We can further use a list comprehension to just get the letters from these tuples. Exercise: What would that look like?

Advantages of Storing Unordered Data as A Dictionary

So what’s the big deal about dictionaries? Let’s examine the benefit of using the dictionary for storing Scrabble scores as opposed to using a list of tuples or two separate lists.

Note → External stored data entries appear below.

lemma pvRem_add_lt (children : List (String × List String)) (v : List String) (x : String)
    (hU : x ∈ pvU children) (hv : PySem.Set.contains v x = false) :
    pvRem children (PySem.Set.add v x) < pvRem children v := by
  have hxv : x ∉ v := by
    intro hm
    rw [(PySem.Set.contains_iff v x).mpr hm] at hv
    exact Bool.true_eq_false.mp hv
  rw [PySem.Set.add_of_not_mem hxv]
  unfold pvRem
  have hfe : (pvU children).filter (fun y => !(PySem.Set.contains (v ++ [x]) y))
      = ((pvU children).filter (fun y => !(PySem.Set.contains v y))).filter (fun y => !(y == x)) := by
    rw [List.filter_filter]
    apply List.filter_congr
    intro y _
    by_cases h2 : y = x
    · subst h2; simp [List.mem_append, hxv]
    · by_cases h1 : y ∈ v <;> simp [List.mem_append, h1, h2]
  rw [hfe]
  apply List.length_filter_lt_length_iff_exists.mpr
  refine ⟨x, ?_, by simp⟩
  rw [List.mem_filter]
  exact ⟨hU, by simp [hxv]⟩

lemma pvAdd_idem (v : List String) (x : String) :
    PySem.Set.add (PySem.Set.add v x) x = PySem.Set.add v x :=
  PySem.Set.add_of_mem ((PySem.Set.mem_add v x x).mpr (Or.inr rfl))

lemma pvLongestB_congr (children : List (String × List String)) (cs : List String) :
    ∀ (f g : Nat) (n : String) (v w : List String),
      PySem.Set.add v n = PySem.Set.add w n →
      pvRem children (PySem.Set.add v n) < f →
      pvRem children (PySem.Set.add w n) < g →
      pvLongestB children cs f n v = pvLongestB children cs g n w := by
  intro f
  induction f using Nat.strong_induction_on with
  | _ f ih =>
    intro g n v w hvw hf hg
    match f, g with
    | 0, _ => omega
    | _ + 1, 0 => omega
    | f + 1, g + 1 =>
      simp only [pvLongestB]
      rw [hvw]
      apply PySem.List.foldl_congr_mem
      intro acc k hk
      by_cases hskip : (PySem.Set.contains cs k || PySem.Set.contains (PySem.Set.add w n) k) = true
      · rw [if_pos hskip, if_pos hskip]
      · rw [if_neg hskip, if_neg hskip]
        have hkU : k ∈ pvU children := mem_cget_mem_U children n k (List.mem_reverse.mp hk)
        have hkv : PySem.Set.contains (PySem.Set.add w n) k = false := by
          rcases Bool.or_eq_false_iff.mp (Bool.eq_false_iff.mpr hskip) with ⟨_, h2⟩
          exact h2
        have hlt := pvRem_add_lt children (PySem.Set.add w n) k hkU hkv
        have heq : pvLongestB children cs f k (PySem.Set.add w n)
            = pvLongestB children cs g k (PySem.Set.add w n) := by
          apply ih f (Nat.lt_succ_self f) g k
          · rfl
          · rw [← hvw] at hlt ⊢
            omega
          · omega
        rw [heq]


lemma pvFoldl_skip {γ : Type} (p : String → Bool) (g : γ → String → γ) :
    ∀ (l : List String) (acc : γ), (∀ x ∈ l, p x = true) →
      l.foldl (fun a x => if p x then a else g a x) acc = acc := by
  intro l
  induction l with
  | nil => intro acc _; rfl
  | cons k t ih =>
    intro acc h
    simp only [List.foldl_cons, if_pos (h k (List.mem_cons_self))]
    exact ih acc (fun x hx => h x (List.mem_cons_of_mem _ hx))

lemma pvFoldl_skipIf {γ : Type} (p : String → Bool) (g : γ → String → γ) :
    ∀ (l : List String) (acc : γ),
      l.foldl (fun a x => if p x then a else g a x) acc
        = (l.filter (fun x => !(p x))).foldl g acc := by
  intro l
  induction l with
  | nil => intro acc; rfl
  | cons k t ih =>
    intro acc
    by_cases hk : p k = true <;>
      simp only [List.foldl_cons, List.filter_cons, hk] <;> simp [ih]

lemma pvFold_phase2 (bad : String → Bool) (F : String → Int × String) (c : Int) :
    ∀ (ks : List String) (b a : Int × String),
      ks.foldl (fun bb k => if bad k then bb else pvStep bb (c + (F k).1, (F k).2))
        (pvStep b (c - 1 + a.1, a.2))
      = pvStep b (c - 1 + (ks.foldl (fun acc k => if bad k then acc
            else if acc.1 < (F k).1 + 1 then ((F k).1 + 1, (F k).2) else acc) a).1,
          (ks.foldl (fun acc k => if bad k then acc
            else if acc.1 < (F k).1 + 1 then ((F k).1 + 1, (F k).2) else acc) a).2) := by
  intro ks
  induction ks with
  | nil => intro b a; rfl
  | cons k t ih =>
    intro b a
    simp only [List.foldl_cons]
    by_cases hb : bad k = true
    · rw [if_pos hb, if_pos hb]
      exact ih b a
    · rw [if_neg hb, if_neg hb]
      by_cases hcmp : a.1 < (F k).1 + 1
      · rw [if_pos hcmp]
        have hstep : pvStep (pvStep b (c - 1 + a.1, a.2)) (c + (F k).1, (F k).2)
            = pvStep b (c - 1 + ((F k).1 + 1, (F k).2).1, ((F k).1 + 1, (F k).2).2) := by
          unfold pvStep
          dsimp only
          split_ifs <;> first | rfl | (exfalso; omega) | (refine Prod.ext ?_ rfl; dsimp only; omega)
        rw [hstep]
        exact ih b _
      · rw [if_neg hcmp]
        have hstep : pvStep (pvStep b (c - 1 + a.1, a.2)) (c + (F k).1, (F k).2)
            = pvStep b (c - 1 + a.1, a.2) := by
          unfold pvStep
          dsimp only
          split_ifs <;> first | rfl | (exfalso; omega)
        rw [hstep]
        exact ih b a

lemma pvFold_init (bad : String → Bool) (F : String → Int × String) (c : Int) (n : String)
    (hF : ∀ k, 1 ≤ (F k).1) :
    ∀ (ks : List String) (b : Int × String), (∃ k ∈ ks, bad k = false) →
      ks.foldl (fun bb k => if bad k then bb else pvStep bb (c + (F k).1, (F k).2)) b
      = pvStep b (c - 1 + (ks.foldl (fun acc k => if bad k then acc
            else if acc.1 < (F k).1 + 1 then ((F k).1 + 1, (F k).2) else acc) ((1 : Int), n)).1,
          (ks.foldl (fun acc k => if bad k then acc
            else if acc.1 < (F k).1 + 1 then ((F k).1 + 1, (F k).2) else acc) ((1 : Int), n)).2) := by
  intro ks
  induction ks with
  | nil => intro b h; simp at h
  | cons k t ih =>
    intro b h
    simp only [List.foldl_cons]
    by_cases hb : bad k = true
    · rw [if_pos hb, if_pos hb]
      apply ih
      rcases h with ⟨k', hk', hbk'⟩
      rcases List.mem_cons.mp hk' with rfl | hmem
      · rw [hb] at hbk'; exact absurd hbk' (by simp)
      · exact ⟨k', hmem, hbk'⟩
    · rw [if_neg hb, if_neg hb]
      have h1 : ((1 : Int), n).1 < (F k).1 + 1 := by
        have := hF k; dsimp only; omega
      rw [if_pos h1]
      have harith : pvStep b (c + (F k).1, (F k).2)
          = pvStep b (c - 1 + ((F k).1 + 1, (F k).2).1, ((F k).1 + 1, (F k).2).2) := by
        unfold pvStep
        dsimp only
        split_ifs <;> first | rfl | (exfalso; omega) | (refine Prod.ext ?_ rfl; dsimp only; omega)
      rw [harith]
      exact pvFold_phase2 bad F c t b _
-- ===== VERDICT (by name: the statement is the Claim_ definition above) =====
theorem craylund_spec : Claim_equal_craylund := by
  intro grid hdom hpre
  unfold Spec_craylund
  by_cases hg : grid = []
  · subst hg; decide
  · unfold craylund craylund_alt
    rw [if_neg (by simp [hg])]
    rw [fold_flatten grid (pvStepA grid), fold_flatten grid (pvStepB grid)]
    have hout := outer_main grid (pvCells grid) PySem.Set.empty PySem.Set.empty [] 0
      (fun p hp => mem_pvCells.mp hp)
      (fun x => Iff.rfl)
      (by intro a b ha; simp [PySem.Set.empty] at ha)
      (by intro x hx; simp [PySem.Set.empty] at hx)
      (by simp)
    rw [hout]
    simp only [ge_iff_le]
    rw [PySem.List.foldl_ite_add_one (fun cl => 3 ≤ pvCountAdjWater grid cl)]
    ring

# random letters to query several times
import time
randomLetters = ['a', 'l', 'q', 's', 'y', 'z']*1000000
print("Number of queries", len(randomLetters))
Number of queries 6000000
# generate list of letters and scores
letters = list(scrabbleScore.keys())
scores = list(scrabbleScore.values())

# time using list operations to compute total score
startTime = time.time()
totalScore = 0

for query in randomLetters:
    index = letters.index(query)
    totalScore += scores[index]

endTime = time.time()
timeList = endTime - startTime
print("Time taken using a list", round(timeList, 3), "seconds")
Time taken using a list 2.54 seconds
# time using dictionaries to compute total score
startTime = time.time()
totalScore = 0

for query in randomLetters: 
    totalScore += scrabbleScore[query]

endTime = time.time()
timeDict = endTime - startTime
print("Time taken using a dictionary", round(timeDict, 3), "seconds")
Time taken using a dictionary 0.618 seconds

Even in this simple example dictionaries offer a 4x speed-up!